“嗯………”


    艾普羅斯摸了摸下巴,和舒陵坐在床上麵麵相覷,他們的麵前,擺放著一個簡易版的識字手冊,是艾普羅斯特意花五萊姆從地攤上買的,據說很暢銷。


    這裏是傑羅姆曾經的家,現在已經暫時給舒陵和艾普羅斯住了,由於要照顧舒陵,所以艾普羅斯也被連帶著從酒館裏趕了出來。


    被趕出去的時候,艾普羅斯明確的向傑羅姆表達了抗議,關於為什麽不把裏奇趕出去,而傑羅姆隻是冷笑著看著他。


    “你想我被迪莫西揍死嗎,你自己撿的小孩,你自己養。”


    說到這裏,傑羅姆忍不住打了個寒戰。雖然現在他和迪莫西的關係很好,可要擱以前,三天兩頭都會被揍,還都是他自己作的。


    艾普羅斯坐在地上,委屈巴巴的看著傑羅姆,傑羅姆沉默了一會兒,走進了酒館,丟給他幾塊索拉。


    “別擺出這樣的表情。”,傑羅姆真心實意的勸告他,順便摸了摸舒陵的頭,“她這個表情才算可愛呢。”
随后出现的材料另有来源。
-- pv_equiv track=rewrite | github.com/jonahobw/honors | attack_helper.py | spans_multiple_classifiers
-- ===== SOURCE A (Python) =====
-- def spans_multiple_classifiers(array, class1, class2):
--     # <array>: a 2d array where the first dimension are the leaf classifiers of the nndt
--     # and the second dimension are the classes classified by the leaf classifiers.
--     # class1 and class2 are ints representing two signs
--     # returns a boolean indicating !(class1 and class2 are in the same 2nd-dimension array)
--
--     for subarr in array:
--         # variables indicating if the classes have been found
--         cl1 = class1 in subarr
--         cl2 = class2 in subarr
--         if cl1 and cl2:
--             # 2 signs are in the same leaf classifier, they do NOT span multiple classifiers
--             return False
--         elif cl1 or cl2:
--             return True
-- ===== SOURCE B (Python) =====
-- def spans_multiple_classifiers(array, class1, class2):
--     # Single full scan recording the first subarray index containing each class,
--     # then combine the two first-occurrence indices.
--     idx1 = None
--     idx2 = None
--     for i, subarr in enumerate(array):
--         if idx1 is None and class1 in subarr:
--             idx1 = i
--         if idx2 is None and class2 in subarr:
--             idx2 = i
--     if idx1 is None and idx2 is None:
--         return None
--     return idx1 != idx2
-- ===== Notes on version B (the rewrite author's own statement) =====
-- stated objective: alternative
-- what changed: Instead of deciding inside the row loop with early returns, B does one full scan recording the first-occurrence row index of each class and afterwards combines the two indices (both absent -> None, equal -> False, otherwise True).
import Mathlib
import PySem

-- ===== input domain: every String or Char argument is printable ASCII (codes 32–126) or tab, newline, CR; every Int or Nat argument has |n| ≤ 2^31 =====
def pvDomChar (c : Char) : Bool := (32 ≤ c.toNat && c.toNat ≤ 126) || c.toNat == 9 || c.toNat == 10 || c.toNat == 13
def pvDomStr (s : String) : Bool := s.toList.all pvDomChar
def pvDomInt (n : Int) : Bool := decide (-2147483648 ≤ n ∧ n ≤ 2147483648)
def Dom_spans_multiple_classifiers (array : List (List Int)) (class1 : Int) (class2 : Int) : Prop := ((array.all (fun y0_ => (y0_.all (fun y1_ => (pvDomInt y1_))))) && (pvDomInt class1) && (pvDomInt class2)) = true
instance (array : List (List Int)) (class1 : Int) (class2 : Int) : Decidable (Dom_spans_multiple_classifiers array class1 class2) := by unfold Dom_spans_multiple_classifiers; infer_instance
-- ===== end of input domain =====

-- B replaces A's per-row early-return decision by one full scan that records the
-- first-occurrence row index of each class and combines the two indices at the end
-- (objective: alternative decomposition; same cost).

-- ===== PORT A =====
def spans_multiple_classifiers (array : List (List Int)) (class1 : Int) (class2 : Int) : Option Bool :=
  match array with
  | [] => none
  | subarr :: rest =>
    let cl1 := subarr.contains class1
    let cl2 := subarr.contains class2
    if cl1 && cl2 then some false
    else if cl1 || cl2 then some true
    else spans_multiple_classifiers rest class1 class2

-- ===== PORT B =====
-- one step of Source B's loop body: set each index the first time its membership test succeeds
def pvAltStep (class1 class2 : Int) (st : Option Int × Option Int) (p : Int × List Int) : Option Int × Option Int :=
  (if st.1.isNone && p.2.contains class1 then some p.1 else st.1,
   if st.2.isNone && p.2.contains class2 then some p.1 else st.2)

def spans_multiple_classifiers_alt (array : List (List Int)) (class1 : Int) (class2 : Int) : Option Bool :=
  let st := (PySem.List.enumerate array).foldl (pvAltStep class1 class2) (none, none)
  match st with
  | (none, none) => none
  | (i1, i2) => some (decide (i1 ≠ i2))

-- ===== PRECONDITION & SPEC =====
def Spec_spans_multiple_classifiers (array : List (List Int)) (class1 : Int) (class2 : Int) (out : Option Bool) : Prop := out = spans_multiple_classifiers_alt array class1 class2
instance (array : List (List Int)) (class1 : Int) (class2 : Int) (out : Option Bool) : Decidable (Spec_spans_multiple_classifiers array class1 class2 out) := by unfold Spec_spans_multiple_classifiers; infer_instance

-- ===== CLAIM (what is proved, stated in full; the proofs are below) =====
def Claim_equal_spans_multiple_classifiers : Prop := ∀ (array : List (List Int)) (class1 : Int) (class2 : Int), Dom_spans_multiple_classifiers array class1 class2 → Spec_spans_multiple_classifiers array class1 class2 (spans_multiple_classifiers array class1 class2)

-- ===== LEMMAS AND PROOFS =====

-- once both indices are set, the fold never changes the state
theorem pvAlt_frozen (class1 class2 : Int) (l : List (Int × List Int)) (a b : Int) :
    l.foldl (pvAltStep class1 class2) (some a, some b) = (some a, some b) := by
  induction l with
  | nil => rfl
  | cons p t ih => simpa [pvAltStep] using ih

-- with idx1 already set to a, it stays set and idx2, if set, is an index from the rest
theorem pvAlt_one_set1 (class1 class2 : Int) :
    ∀ (l : List (List Int)) (k a : Int), a < k →
    ((PySem.List.enumerate l k).foldl (pvAltStep class1 class2) (some a, none)).1 = some a ∧
    (((PySem.List.enumerate l k).foldl (pvAltStep class1 class2) (some a, none)).2 = none ∨
      ∃ j, ((PySem.List.enumerate l k).foldl (pvAltStep class1 class2) (some a, none)).2 = some j ∧ a < j) := by
  intro l
  induction l with
  | nil => intro k a h; exact ⟨rfl, Or.inl rfl⟩
  | cons s t ih =>
    intro k a h
    by_cases hc : class2 ∈ s
    · have hstep : pvAltStep class1 class2 (some a, none) (k, s) = (some a, some k) := by
        simp [pvAltStep, hc]
      rw [PySem.List.enumerate_cons, List.foldl_cons, hstep, pvAlt_frozen]
      exact ⟨rfl, Or.inr ⟨k, rfl, h⟩⟩
    · have hstep : pvAltStep class1 class2 (some a, none) (k, s) = (some a, none) := by
        simp [pvAltStep, hc]
      rw [PySem.List.enumerate_cons, List.foldl_cons, hstep]
      exact ih (k + 1) a (by omega)

-- symmetric: idx2 already set
theorem pvAlt_one_set2 (class1 class2 : Int) :
    ∀ (l : List (List Int)) (k a : Int), a < k →
    ((PySem.List.enumerate l k).foldl (pvAltStep class1 class2) (none, some a)).2 = some a ∧
    (((PySem.List.enumerate l k).foldl (pvAltStep class1 class2) (none, some a)).1 = none ∨
      ∃ j, ((PySem.List.enumerate l k).foldl (pvAltStep class1 class2) (none, some a)).1 = some j ∧ a < j) := by
  intro l
  induction l with
  | nil => intro k a h; exact ⟨rfl, Or.inl rfl⟩
  | cons s t ih =>
    intro k a h
    by_cases hc : class1 ∈ s
    · have hstep : pvAltStep class1 class2 (none, some a) (k, s) = (some k, some a) := by
        simp [pvAltStep, hc]
      rw [PySem.List.enumerate_cons, List.foldl_cons, hstep, pvAlt_frozen]
      exact ⟨rfl, Or.inr ⟨k, rfl, h⟩⟩
    · have hstep : pvAltStep class1 class2 (none, some a) (k, s) = (none, some a) := by
        simp [pvAltStep, hc]
      rw [PySem.List.enumerate_cons, List.foldl_cons, hstep]
      exact ih (k + 1) a (by omega)

-- combine a fold state the way spans_multiple_classifiers_alt does
def pvCombine (st : Option Int × Option Int) : Option Bool :=
  match st with
  | (none, none) => none
  | (i1, i2) => some (decide (i1 ≠ i2))

theorem pvCombine_true1 (r : Option Int × Option Int) (k : Int) (h1 : r.1 = some k)
    (h2 : r.2 = none ∨ ∃ j, r.2 = some j ∧ k < j) : pvCombine r = some true := by
  rcases r with ⟨r1, r2⟩
  dsimp at h1 h2
  subst h1
  rcases h2 with rfl | ⟨j, rfl, hlt⟩
  · simp [pvCombine]
  · simp [pvCombine]
    omega

theorem pvCombine_true2 (r : Option Int × Option Int) (k : Int) (h2 : r.2 = some k)
    (h1 : r.1 = none ∨ ∃ j, r.1 = some j ∧ k < j) : pvCombine r = some true := by
  rcases r with ⟨r1, r2⟩
  dsimp at h1 h2
  subst h2
  rcases h1 with rfl | ⟨j, rfl, hlt⟩
  · simp [pvCombine]
  · simp [pvCombine]
    omega

theorem pvAlt_main (class1 class2 : Int) :
    ∀ (l : List (List Int)) (k : Int),
    pvCombine ((PySem.List.enumerate l k).foldl (pvAltStep class1 class2) (none, none)) =
      spans_multiple_classifiers l class1 class2 := by
  intro l
  induction l with
  | nil => intro k; rfl
  | cons s t ih =>
    intro k
    by_cases h1 : class1 ∈ s <;> by_cases h2 : class2 ∈ s
    · have hstep : pvAltStep class1 class2 (none, none) (k, s) = (some k, some k) := by
        simp [pvAltStep, h1, h2]
      rw [PySem.List.enumerate_cons, List.foldl_cons, hstep, pvAlt_frozen]
      simp [pvCombine, spans_multiple_classifiers, h1, h2]
    · have hstep : pvAltStep class1 class2 (none, none) (k, s) = (some k, none) := by
        simp [pvAltStep, h1, h2]
      rw [PySem.List.enumerate_cons, List.foldl_cons, hstep]
      obtain ⟨hfst, hsnd⟩ := pvAlt_one_set1 class1 class2 t (k + 1) k (by omega)
      rw [pvCombine_true1 _ k hfst hsnd]
      simp [spans_multiple_classifiers, h1, h2]
    · have hstep : pvAltStep class1 class2 (none, none) (k, s) = (none, some k) := by
        simp [pvAltStep, h1, h2]
      rw [PySem.List.enumerate_cons, List.foldl_cons, hstep]
      obtain ⟨hsnd, hfst⟩ := pvAlt_one_set2 class1 class2 t (k + 1) k (by omega)
      rw [pvCombine_true2 _ k hsnd hfst]
      simp [spans_multiple_classifiers, h1, h2]
    · have hstep : pvAltStep class1 class2 (none, none) (k, s) = (none, none) := by
        simp [pvAltStep, h1, h2]
      rw [PySem.List.enumerate_cons, List.foldl_cons, hstep, ih (k + 1)]
      simp [spans_multiple_classifiers, h1, h2]

-- ===== VERDICT (by name: the statement is the Claim_ definition above) =====
theorem spans_multiple_classifiers_spec : Claim_equal_spans_multiple_classifiers := by
  intro array class1 class2 _
  unfold Spec_spans_multiple_classifiers spans_multiple_classifiers_alt
  exact (pvAlt_main class1 class2 array 0).symm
    舒陵愣了一下,也學著艾普羅斯擺出了可憐兮兮的表情。傑羅姆順便塞給她一個餡餅,就當是她的早餐了。


    舒陵一愣,哢嚓哢嚓的啃起餡餅來。


    “唉……”,艾普羅斯痛心疾首的看著舒陵,像是在看一個背叛者,接著拉著舒陵迴到了傑羅姆的家,當然,沒忘記中途偽裝一下。


    帶著她進外城區的時候,艾普羅斯聽到有幾個人蹲在牆角竊竊私語,似乎是最近才住到這裏來的冒險家,他們好像正在討論什麽事情。


    他不敢耽擱,連忙加快了腳步,路過他們身邊的時候,難免聽到些東西……


    “最近還有這樣的事情啊?”


    “是啊,據說為了找那個人花了大價錢,找到她幾年都不用愁了。”


    “嘖嘖嘖,這可是行走的赫爾啊!”


    “不過那樣的外貌特征,估計沒過多久就會被找到了,唉,不知道誰能當那個拿錢的幸運兒咯!”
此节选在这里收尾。